Town Crier Articles

Posted on February 1, 2020 7:00 AM by June Dawkins
Categories: Life in New Town
Recent articles have delved into the history of Roper Park and reported on why New Town’s newest neighborhood is called Shirley Park. For others living here, how many of you have wondered how your street, as well as the common areas and neighborhoods of New Town, got their names? 

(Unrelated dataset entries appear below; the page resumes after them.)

-- pv_equiv track=rewrite | github.com/noyahoch/CreativeLM | scripts/holistic_experiment_comparison.py | _match_judge_method
-- ===== SOURCE A (Python) =====
-- def _match_judge_method(
--     method: str,
--     folders: list[str],
--     all_real_folders: set[str] | None = None,
-- ) -> tuple[str, str] | None:
--     """Split a judge method name into (folder, run) using the known folder list.
--
--     Folders are tried longest-first so that e.g. ``llama_t07_dbanal_clustered_2``
--     matches before ``llama_t07_dbanal_clustered``.
--
--     When *all_real_folders* is provided, a candidate match is rejected if a
--     longer real folder also matches — this prevents ``llama_t07`` from
--     accidentally claiming methods that belong to ``llama_t07_dbanal_negd``.
--     """
--     for folder in folders:
--         prefix = folder + "_"
--         if method.startswith(prefix):
--             if all_real_folders is not None:
--                 stolen = any(
--                     f != folder and method.startswith(f + "_") and len(f) > len(folder)
--                     for f in all_real_folders
--                 )
--                 if stolen:
--                     continue
--             return folder, method[len(prefix):]
--         if method == folder:
--             return folder, ""
--     return None
-- ===== SOURCE B (Python) =====
-- def _match_judge_method(
--     method: str,
--     folders: list[str],
--     all_real_folders: set[str] | None = None,
-- ) -> tuple[str, str] | None:
--     """Declarative form: one max() over the real folders, one next() over the
--     candidate folders, and a single uniform result construction (the slice
--     past the end yields "" in the exact-equality case)."""
--     best = max((len(f) for f in (all_real_folders or ())
--                 if method.startswith(f + "_")), default=-1)
--     hit = next((f for f in folders
--                 if method == f
--                 or (method.startswith(f + "_") and len(f) >= best)), None)
--     return None if hit is None else (hit, method[len(hit) + 1:])
-- ===== Notes on version B (the rewrite author's own statement) =====
-- stated objective: alternative
-- what changed: B replaces A's loop with an inner rescan of all_real_folders by one max() pass computing the longest matching real-folder length, a single next()/find over folders with a pure predicate, and one uniform result construction exploiting that the slice past the end is empty in the exact-match case.
import Mathlib
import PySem

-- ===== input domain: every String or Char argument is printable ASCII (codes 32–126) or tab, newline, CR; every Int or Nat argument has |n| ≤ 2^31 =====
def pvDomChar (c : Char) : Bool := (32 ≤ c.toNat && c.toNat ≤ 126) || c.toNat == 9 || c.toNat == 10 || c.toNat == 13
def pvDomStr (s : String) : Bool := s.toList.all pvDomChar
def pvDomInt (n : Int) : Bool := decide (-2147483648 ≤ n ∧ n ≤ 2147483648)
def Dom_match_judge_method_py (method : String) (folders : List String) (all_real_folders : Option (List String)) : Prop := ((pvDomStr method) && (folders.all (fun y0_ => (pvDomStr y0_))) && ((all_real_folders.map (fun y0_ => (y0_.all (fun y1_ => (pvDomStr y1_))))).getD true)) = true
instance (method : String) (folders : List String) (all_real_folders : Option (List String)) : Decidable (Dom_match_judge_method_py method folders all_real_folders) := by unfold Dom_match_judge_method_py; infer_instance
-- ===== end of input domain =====

-- B replaces A's per-folder rescan of all_real_folders by one max() pass, one find over
-- folders with a pure predicate, and a single uniform result construction. Same value.

-- ===== PORT A =====
-- 'folder + "_"' is folder.toList ++ ['_']; 'method[len(prefix):]' with a nonnegative
-- index is List.drop (exact for Python's nonnegative slice); startswith via PySem.Chars.
def pyStolen (method folder : String) (real : List String) : Bool :=
  real.any (fun f =>
    (f != folder) && PySem.Chars.startswith method.toList (f.toList ++ ['_'])
      && decide ((folder.toList.length : Int) < (f.toList.length : Int)))

def matchALoop (method : String) (all_real : Option (List String)) :
    List String → Option (String × String)
  | [] => none
  | folder :: rest =>
    if PySem.Chars.startswith method.toList (folder.toList ++ ['_']) then
      if (match all_real with
          | none => false
          | some real => pyStolen method folder real) then
        matchALoop method all_real rest          -- 'continue'
      else
        some (folder, String.ofList (method.toList.drop (folder.toList ++ ['_']).length))
    else if method == folder then some (folder, "")
    else matchALoop method all_real rest

def match_judge_method_py (method : String) (folders : List String)
    (all_real_folders : Option (List String)) : Option (String × String) :=
  matchALoop method all_real_folders folders

-- ===== PORT B =====
-- Python's max(generator, default=-1) over the matching real folders, as a fold;
-- 'all_real_folders or ()' is getD [].
def bestB (method : String) (real : List String) : Int :=
  real.foldl (fun b f =>
    if PySem.Chars.startswith method.toList (f.toList ++ ['_'])
    then max b (f.toList.length : Int) else b) (-1)

-- next(generator, None) over folders = List.find? with the pure predicate.
def findHit (method : String) (best : Int) (folders : List String) : Option String :=
  folders.find? (fun f =>
    (method == f) ||
    (PySem.Chars.startswith method.toList (f.toList ++ ['_'])
      && decide (best ≤ (f.toList.length : Int))))

-- the uniform result construction ('return None if hit is None else (hit, method[len(hit)+1:])')
def match_judge_method_py_alt (method : String) (folders : List String)
    (all_real_folders : Option (List String)) : Option (String × String) :=
  (findHit method (bestB method (all_real_folders.getD [])) folders).map
    (fun f => (f, String.ofList (method.toList.drop (f.toList.length + 1))))

-- ===== PRECONDITION & SPEC =====
def Spec_match_judge_method_py (method : String) (folders : List String) (all_real_folders : Option (List String)) (out : Option (String × String)) : Prop := out = match_judge_method_py_alt method folders all_real_folders
instance (method : String) (folders : List String) (all_real_folders : Option (List String)) (out : Option (String × String)) : Decidable (Spec_match_judge_method_py method folders all_real_folders out) := by unfold Spec_match_judge_method_py; infer_instance

-- ===== CLAIM =====
def Claim_equal_match_judge_method_py : Prop := ∀ (method : String) (folders : List String) (all_real_folders : Option (List String)), Dom_match_judge_method_py method folders all_real_folders → Spec_match_judge_method_py method folders all_real_folders (match_judge_method_py method folders all_real_folders)

-- ===== LEMMAS AND PROOFS =====

-- the max-fold's result exceeds L iff the seed does or some matching real folder is longer than L
theorem foldl_best_gt (m : String) (real : List String) (b L : Int) :
    L < real.foldl (fun b f =>
      if PySem.Chars.startswith m.toList (f.toList ++ ['_'])
      then max b (f.toList.length : Int) else b) b
    ↔ L < b ∨ ∃ f ∈ real, PySem.Chars.startswith m.toList (f.toList ++ ['_']) = true
        ∧ L < (f.toList.length : Int) := by
  induction real generalizing b with
  | nil => simp
  | cons f fs ih =>
    rw [List.foldl_cons, ih]
    by_cases hsw : PySem.Chars.startswith m.toList (f.toList ++ ['_']) = true
    · rw [if_pos hsw]
      constructor
      · rintro (h | ⟨g, hg, h1, h2⟩)
        · rcases lt_max_iff.mp h with h | h
          · exact Or.inl h
          · exact Or.inr ⟨f, List.mem_cons_self, hsw, h⟩
        · exact Or.inr ⟨g, List.mem_cons_of_mem _ hg, h1, h2⟩
      · rintro (h | ⟨g, hg, h1, h2⟩)
        · exact Or.inl (lt_max_iff.mpr (Or.inl h))
        · rcases List.mem_cons.mp hg with rfl | hg'
          · exact Or.inl (lt_max_iff.mpr (Or.inr h2))
          · exact Or.inr ⟨g, hg', h1, h2⟩
    · rw [if_neg hsw]
      constructor
      · rintro (h | ⟨g, hg, h1, h2⟩)
        · exact Or.inl h
        · exact Or.inr ⟨g, List.mem_cons_of_mem _ hg, h1, h2⟩
      · rintro (h | ⟨g, hg, h1, h2⟩)
        · exact Or.inl h
        · rcases List.mem_cons.mp hg with rfl | hg'
          · exact absurd h1 hsw
          · exact Or.inr ⟨g, hg', h1, h2⟩

theorem stolen_iff (m folder : String) (real : List String) :
    pyStolen m folder real
      = !decide (bestB m real ≤ (folder.toList.length : Int)) := by
  have hgt := foldl_best_gt m real (-1) (folder.toList.length : Int)
  rw [← bestB] at hgt
  by_cases h : (folder.toList.length : Int) < bestB m real
  · obtain ⟨f, hf, hsw, hlen⟩ : ∃ f ∈ real,
        PySem.Chars.startswith m.toList (f.toList ++ ['_']) = true
          ∧ (folder.toList.length : Int) < (f.toList.length : Int) := by
      rcases hgt.mp h with h' | h'
      · omega
      · exact h'
    have hres : pyStolen m folder real = true := by
      apply List.any_eq_true.mpr
      refine ⟨f, hf, ?_⟩
      have hne : (f != folder) = true := by
        rw [bne_iff_ne]
        intro hEq; rw [hEq] at hlen; omega
      rw [hne, hsw, decide_eq_true hlen]; rfl
    rw [hres, decide_eq_false (by omega : ¬ bestB m real ≤ (folder.toList.length : Int))]
    rfl
  · have hall : pyStolen m folder real = false := by
      apply List.any_eq_false.mpr
      intro f hf
      by_cases hsw : PySem.Chars.startswith m.toList (f.toList ++ ['_']) = true
      · have hnl : ¬ (folder.toList.length : Int) < (f.toList.length : Int) :=
          fun hl => h (hgt.mpr (Or.inr ⟨f, hf, hsw, hl⟩))
        rw [decide_eq_false hnl]; simp
      · rw [Bool.not_eq_true] at hsw; rw [hsw]; simp
    rw [hall, decide_eq_true (by omega : bestB m real ≤ (folder.toList.length : Int))]
    rfl

-- a prefix match against 'f_' forces method ≠ f (method is strictly longer)
theorem sw_ne (m f : String) (h : PySem.Chars.startswith m.toList (f.toList ++ ['_']) = true) :
    (m == f) = false := by
  by_contra hc
  rw [Bool.not_eq_false, beq_iff_eq] at hc
  subst hc
  have := (PySem.Chars.startswith_iff _ _).mp h
  have hlen := this.length_le
  simp at hlen

theorem findHit_cons (m : String) (best : Int) (f : String) (fs : List String) :
    findHit m best (f :: fs)
      = if ((m == f) || (PySem.Chars.startswith m.toList (f.toList ++ ['_'])
          && decide (best ≤ (f.toList.length : Int)))) = true
        then some f else findHit m best fs := by
  unfold findHit
  by_cases hp : ((m == f) || (PySem.Chars.startswith m.toList (f.toList ++ ['_'])
      && decide (best ≤ (f.toList.length : Int)))) = true
  · rw [if_pos hp]; exact List.find?_cons_of_pos (h := hp)
  · rw [if_neg hp]; exact List.find?_cons_of_neg (h := by simpa using hp)

theorem loop_eq (m : String) (r : Option (List String)) (fs : List String) :
    matchALoop m r fs = match_judge_method_py_alt m fs r := by
  unfold match_judge_method_py_alt
  induction fs with
  | nil => rfl
  | cons folder rest ih =>
    simp only [matchALoop]
    rw [findHit_cons]
    by_cases hsw : PySem.Chars.startswith m.toList (folder.toList ++ ['_']) = true
    · rw [if_pos hsw]
      have hne := sw_ne m folder hsw
      cases r with
      | none =>
        rw [if_neg (by simp)]
        rw [if_pos (by
          rw [hne, hsw]
          simp only [Bool.false_or, Bool.true_and, decide_eq_true_eq, Option.getD_none,
            bestB, List.foldl_nil]
          omega)]
        simp [List.length_append]
      | some real =>
        simp only [stolen_iff, Option.getD_some]
        by_cases hb : bestB m real ≤ ((folder.toList.length : Int))
        · have hb2 : bestB m real ≤ (folder.length : Int) := by simpa using hb
          rw [if_neg (by simp [hb2])]
          rw [if_pos (by rw [hne, hsw]; simpa using hb2)]
          simp [List.length_append]
        · have hb2 : ¬ bestB m real ≤ (folder.length : Int) := by simpa using hb
          rw [if_pos (by simp; omega)]
          rw [if_neg (by rw [hne, hsw]; simp [hb2])]
          exact ih
    · rw [if_neg hsw]
      by_cases hm : (m == folder) = true
      · rw [if_pos hm, if_pos (by rw [hm]; rfl)]
        have hmf : m = folder := beq_iff_eq.mp hm
        subst hmf
        simp
      · rw [if_neg hm]
        rw [if_neg (by
          simp only [Bool.not_eq_true] at hm hsw
          rw [hm, hsw]
          simp)]
        exact ih

-- ===== VERDICT =====
theorem match_judge_method_py_spec : Claim_equal_match_judge_method_py := by
  intro method folders all_real _
  unfold Spec_match_judge_method_py match_judge_method_py
  exact loop_eq method all_real folders
-- pv_equiv track=rewrite | github.com/AgenticsFintekColumbia/Multi-Agent-Analyst | multi_recommender.py | _combine_ratings
-- ===== SOURCE A (Python) =====
-- from typing import List, Optional
-- from collections import Counter
--
-- def _combine_ratings(fund_rating: Optional[str],
--                      tech_rating: Optional[str],
--                      news_rating: Optional[str]) -> str:
--     """
--     Combine the three analyst ratings into a single final rating.
--
--     Simple rule:
--     - Use majority vote over {fund, tech, news} (ignoring None).
--     - If all three disagree or there is a tie -> return 'Hold'.
--     - If no rating at all -> return 'Unknown'.
--     """
--     ratings = [r for r in [fund_rating, tech_rating, news_rating] if r is not None]
--
--     if not ratings:
--         return "Unknown"
--
--     counts = Counter(ratings)
--     #Most common returns list of tuples sorted by count desc
--     most_common = counts.most_common()
--
--     if len(most_common) == 1:
--         # Only one unique rating
--         return most_common[0][0]
--
--     #Check for a clear majority (e.g., 2 vs 1)
--     if most_common[0][1] > most_common[1][1]:
--         return most_common[0][0]
--
--     #Otherwise, tie or all different -> default to Hold
--     return "Hold"
-- ===== SOURCE B (Python) =====
-- def _combine_ratings(fund_rating, tech_rating, news_rating):
--     ratings = [r for r in (fund_rating, tech_rating, news_rating) if r is not None]
--     if not ratings:
--         return "Unknown"
--     # a value occurring on strictly more than half the votes is the unique winner
--     for r in ratings:
--         if ratings.count(r) * 2 > len(ratings):
--             return r
--     return "Hold"
-- ===== Notes on version B (the rewrite author's own statement) =====
-- stated objective: simpler
-- what changed: Replaces the Counter frequency table, descending-sorted most_common list and top-two-count comparison with a single scan of the filtered votes returning the first value whose count is a strict majority (count*2 > len), else 'Hold'.
import Mathlib
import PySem

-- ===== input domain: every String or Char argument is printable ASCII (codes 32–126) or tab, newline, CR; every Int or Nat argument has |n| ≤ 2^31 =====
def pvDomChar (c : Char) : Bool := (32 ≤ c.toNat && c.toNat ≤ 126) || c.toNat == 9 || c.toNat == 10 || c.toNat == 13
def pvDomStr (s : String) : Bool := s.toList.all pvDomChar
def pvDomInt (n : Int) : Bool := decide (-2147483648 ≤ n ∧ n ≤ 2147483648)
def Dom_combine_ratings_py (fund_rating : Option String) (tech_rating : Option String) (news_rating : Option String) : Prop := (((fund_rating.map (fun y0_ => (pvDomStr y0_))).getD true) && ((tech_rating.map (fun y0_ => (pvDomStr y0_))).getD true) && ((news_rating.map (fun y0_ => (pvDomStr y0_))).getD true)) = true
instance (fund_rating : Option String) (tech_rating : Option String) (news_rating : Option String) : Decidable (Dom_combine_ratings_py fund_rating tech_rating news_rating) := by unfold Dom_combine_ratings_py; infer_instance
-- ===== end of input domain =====

-- B replaces A's Counter + sorted-frequency-table + top-two comparison by a single
-- first-strict-majority scan over the filtered votes (objective: simpler).


-- ===== PORT A =====
def combine_ratings_py (fund_rating : Option String) (tech_rating : Option String) (news_rating : Option String) : String :=
  -- ratings = [r for r in [fund_rating, tech_rating, news_rating] if r is not None]
  let ratings : List String := [fund_rating, tech_rating, news_rating].filterMap id
  if ratings = [] then "Unknown"
  else
    -- counts = Counter(ratings); most_common = counts.most_common()
    let counts := PySem.Dict.counter ratings
    let most_common := PySem.List.sorted counts.items (fun p => p.2) true
    match most_common with
    | [p] => p.1                                  -- len(most_common) == 1
    | p0 :: p1 :: _ => if p0.2 > p1.2 then p0.1 else "Hold"
    | [] => "Hold"                                -- unreachable: ratings nonempty

-- ===== PORT B =====
def combine_ratings_py_alt (fund_rating : Option String) (tech_rating : Option String) (news_rating : Option String) : String :=
  let ratings : List String := [fund_rating, tech_rating, news_rating].filterMap id
  if ratings.isEmpty then "Unknown"
  else
    match ratings.find? (fun r => ratings.count r * 2 > ratings.length) with
    | some r => r
    | none => "Hold"

-- ===== PRECONDITION & SPEC =====
def Spec_combine_ratings_py (fund_rating : Option String) (tech_rating : Option String) (news_rating : Option String) (out : String) : Prop := out = combine_ratings_py_alt fund_rating tech_rating news_rating
instance (fund_rating : Option String) (tech_rating : Option String) (news_rating : Option String) (out : String) : Decidable (Spec_combine_ratings_py fund_rating tech_rating news_rating out) := by unfold Spec_combine_ratings_py; infer_instance

-- ===== CLAIM (what is proved, stated in full; the proofs are below) =====
def Claim_equal_combine_ratings_py : Prop := ∀ (fund_rating : Option String) (tech_rating : Option String) (news_rating : Option String), Dom_combine_ratings_py fund_rating tech_rating news_rating → Spec_combine_ratings_py fund_rating tech_rating news_rating (combine_ratings_py fund_rating tech_rating news_rating)

-- ===== LEMMAS AND PROOFS =====

-- ===== VERDICT (by name: the statement is the Claim_ definition above) =====
theorem combine_ratings_py_spec : Claim_equal_combine_ratings_py := by
  intro f t n _
  unfold Spec_combine_ratings_py
  rcases f with _ | a <;> rcases t with _ | b <;> rcases n with _ | c
  · rfl
  · simp [combine_ratings_py, combine_ratings_py_alt, PySem.Dict.counter, PySem.Dict.modify, PySem.Dict.empty,
      PySem.Dict.insert, PySem.Dict.get?, PySem.Dict.getD,
      PySem.List.sorted, PySem.List.insertBy, List.count, List.countP, List.countP.go, List.find?]
  · simp [combine_ratings_py, combine_ratings_py_alt, PySem.Dict.counter, PySem.Dict.modify, PySem.Dict.empty,
      PySem.Dict.insert, PySem.Dict.get?, PySem.Dict.getD,
      PySem.List.sorted, PySem.List.insertBy, List.count, List.countP, List.countP.go, List.find?]
  · by_cases h : b = c
    · subst h
      simp [combine_ratings_py, combine_ratings_py_alt, PySem.Dict.counter, PySem.Dict.modify, PySem.Dict.empty,
        PySem.Dict.insert, PySem.Dict.get?, PySem.Dict.getD,
        PySem.List.sorted, PySem.List.insertBy, List.count, List.countP, List.countP.go, List.find?]
    · simp [combine_ratings_py, combine_ratings_py_alt, PySem.Dict.counter, PySem.Dict.modify, PySem.Dict.empty,
        PySem.Dict.insert, PySem.Dict.get?, PySem.Dict.getD,
        PySem.List.sorted, PySem.List.insertBy, List.count, List.countP, List.countP.go, List.find?,
        beq_eq_false_iff_ne.mpr h, beq_eq_false_iff_ne.mpr (Ne.symm h)]
  · simp [combine_ratings_py, combine_ratings_py_alt, PySem.Dict.counter, PySem.Dict.modify, PySem.Dict.empty,
      PySem.Dict.insert, PySem.Dict.get?, PySem.Dict.getD,
      PySem.List.sorted, PySem.List.insertBy, List.count, List.countP, List.countP.go, List.find?]
  · by_cases h : a = c
    · subst h
      simp [combine_ratings_py, combine_ratings_py_alt, PySem.Dict.counter, PySem.Dict.modify, PySem.Dict.empty,
        PySem.Dict.insert, PySem.Dict.get?, PySem.Dict.getD,
        PySem.List.sorted, PySem.List.insertBy, List.count, List.countP, List.countP.go, List.find?]
    · simp [combine_ratings_py, combine_ratings_py_alt, PySem.Dict.counter, PySem.Dict.modify, PySem.Dict.empty,
        PySem.Dict.insert, PySem.Dict.get?, PySem.Dict.getD,
        PySem.List.sorted, PySem.List.insertBy, List.count, List.countP, List.countP.go, List.find?,
        beq_eq_false_iff_ne.mpr h, beq_eq_false_iff_ne.mpr (Ne.symm h)]
  · by_cases h : a = b
    · subst h
      simp [combine_ratings_py, combine_ratings_py_alt, PySem.Dict.counter, PySem.Dict.modify, PySem.Dict.empty,
        PySem.Dict.insert, PySem.Dict.get?, PySem.Dict.getD,
        PySem.List.sorted, PySem.List.insertBy, List.count, List.countP, List.countP.go, List.find?]
    · simp [combine_ratings_py, combine_ratings_py_alt, PySem.Dict.counter, PySem.Dict.modify, PySem.Dict.empty,
        PySem.Dict.insert, PySem.Dict.get?, PySem.Dict.getD,
        PySem.List.sorted, PySem.List.insertBy, List.count, List.countP, List.countP.go, List.find?,
        beq_eq_false_iff_ne.mpr h, beq_eq_false_iff_ne.mpr (Ne.symm h)]
  · by_cases hab : a = b
    · subst hab
      by_cases hac : a = c
      · subst hac
        simp [combine_ratings_py, combine_ratings_py_alt, PySem.Dict.counter, PySem.Dict.modify, PySem.Dict.empty,
          PySem.Dict.insert, PySem.Dict.get?, PySem.Dict.getD,
          PySem.List.sorted, PySem.List.insertBy, List.count, List.countP, List.countP.go, List.find?]
      · simp [combine_ratings_py, combine_ratings_py_alt, PySem.Dict.counter, PySem.Dict.modify, PySem.Dict.empty,
          PySem.Dict.insert, PySem.Dict.get?, PySem.Dict.getD,
          PySem.List.sorted, PySem.List.insertBy, List.count, List.countP, List.countP.go, List.find?,
          beq_eq_false_iff_ne.mpr hac, beq_eq_false_iff_ne.mpr (Ne.symm hac)]
    · by_cases hac : a = c
      · subst hac
        simp [combine_ratings_py, combine_ratings_py_alt, PySem.Dict.counter, PySem.Dict.modify, PySem.Dict.empty,
          PySem.Dict.insert, PySem.Dict.get?, PySem.Dict.getD,
          PySem.List.sorted, PySem.List.insertBy, List.count, List.countP, List.countP.go, List.find?,
          beq_eq_false_iff_ne.mpr hab, beq_eq_false_iff_ne.mpr (Ne.symm hab), Ne.symm hab]
      · by_cases hbc : b = c
        · subst hbc
          simp [combine_ratings_py, combine_ratings_py_alt, PySem.Dict.counter, PySem.Dict.modify, PySem.Dict.empty,
            PySem.Dict.insert, PySem.Dict.get?, PySem.Dict.getD,
            PySem.List.sorted, PySem.List.insertBy, List.count, List.countP, List.countP.go, List.find?,
            beq_eq_false_iff_ne.mpr hab, beq_eq_false_iff_ne.mpr (Ne.symm hab), hab]
        · simp [combine_ratings_py, combine_ratings_py_alt, PySem.Dict.counter, PySem.Dict.modify, PySem.Dict.empty,
            PySem.Dict.insert, PySem.Dict.get?, PySem.Dict.getD,
            PySem.List.sorted, PySem.List.insertBy, List.count, List.countP, List.countP.go, List.find?,
            beq_eq_false_iff_ne.mpr hab, beq_eq_false_iff_ne.mpr (Ne.symm hab),
            beq_eq_false_iff_ne.mpr hac, beq_eq_false_iff_ne.mpr (Ne.symm hac),
            beq_eq_false_iff_ne.mpr hbc, beq_eq_false_iff_ne.mpr (Ne.symm hbc)]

According to Robert Casey and his son in law, Town Management President Randy Casey-Rutland, who provided the details for this article, some of the street names and locations were chosen to recognize the people who were instrumental in founding the New Town community. Casey Boulevard is a major entry.  Joe Stettinius, Larry Salzman, active managing Board Member, and John McCann all will have streets bearing their names in Shirley Park.  Stettinius was one of the founding New Town visionaries and advisors. McCann was for many years the CEO of New Town Associates, which developed New Town. Stettinius and McCann are no longer living, but Salzman continues his role in leadership, which he has done since New Town’s inception.  Sullivan Square behind Legacy Hall is named for Tim Sullivan, the 25th president of the College of William and Mary. The College is a partner in New Town Associates. There are plans for a marker in Pecan Square at the Ironbound entrance to be dedicated to Robert’s father, Carlton Coleman Casey, the father of Robert and his brothers Carleton and Lewis. The family land formed the majority of New Town.
Robert says other names were chosen to recognize Casey family members. Most of these are streets in Charlotte Park. Do you live on Elizabeth Davis Boulevard?  She was Robert Casey’s grandmother and Ercil was Lewis’ wife.  Lucretia Way is named for Robert’s and his brothers’ great aunt, the Olive of Olive Drive was their mother, and their great grandmother was a Rollison.
In naming the streets in other neighborhoods, except Village Walk and Settlers Market, where names were chosen by their builders, Helen was chosen because it is the name of more than one family member. Luanne is a cousin, but the actual spelling differs.  All potential street names must be submitted to and approved by James City County. If a name is too similar to one in existence, it needs to be modified, as was the case here.
Most of the other street names in New Town are female. These and the neighborhood names, like Savannah Square and Chelsea Green, and were chosen because they were of British origin in recognition of the Williamsburg area’s colonial past. So, if you live on Shannons or Lydias, Brittany, Beverly or Marthas, your street was meant to evoke a sense of history, rather than to serve as a tribute to a specific person, although there certainly were plenty of real Marthas in colonial Virginia.
And what about Victoria’s Way?  Is it a secret? No, it was named for the queen!
Posted on February 1, 2020 7:00 AM by June Dawkins
Categories: Life in New Town
The New Town Architectural Review Board (ARB) and Residential Advisory Board (RAB) have approved an application by the Book Clubs of New Town to install a Little Library in the Residential section of our community.  The concept is that a resident can contribute a book to pass on and another resident can take it and/or put in a book of their own.  Books that fit in the box for all reading levels will be accepted.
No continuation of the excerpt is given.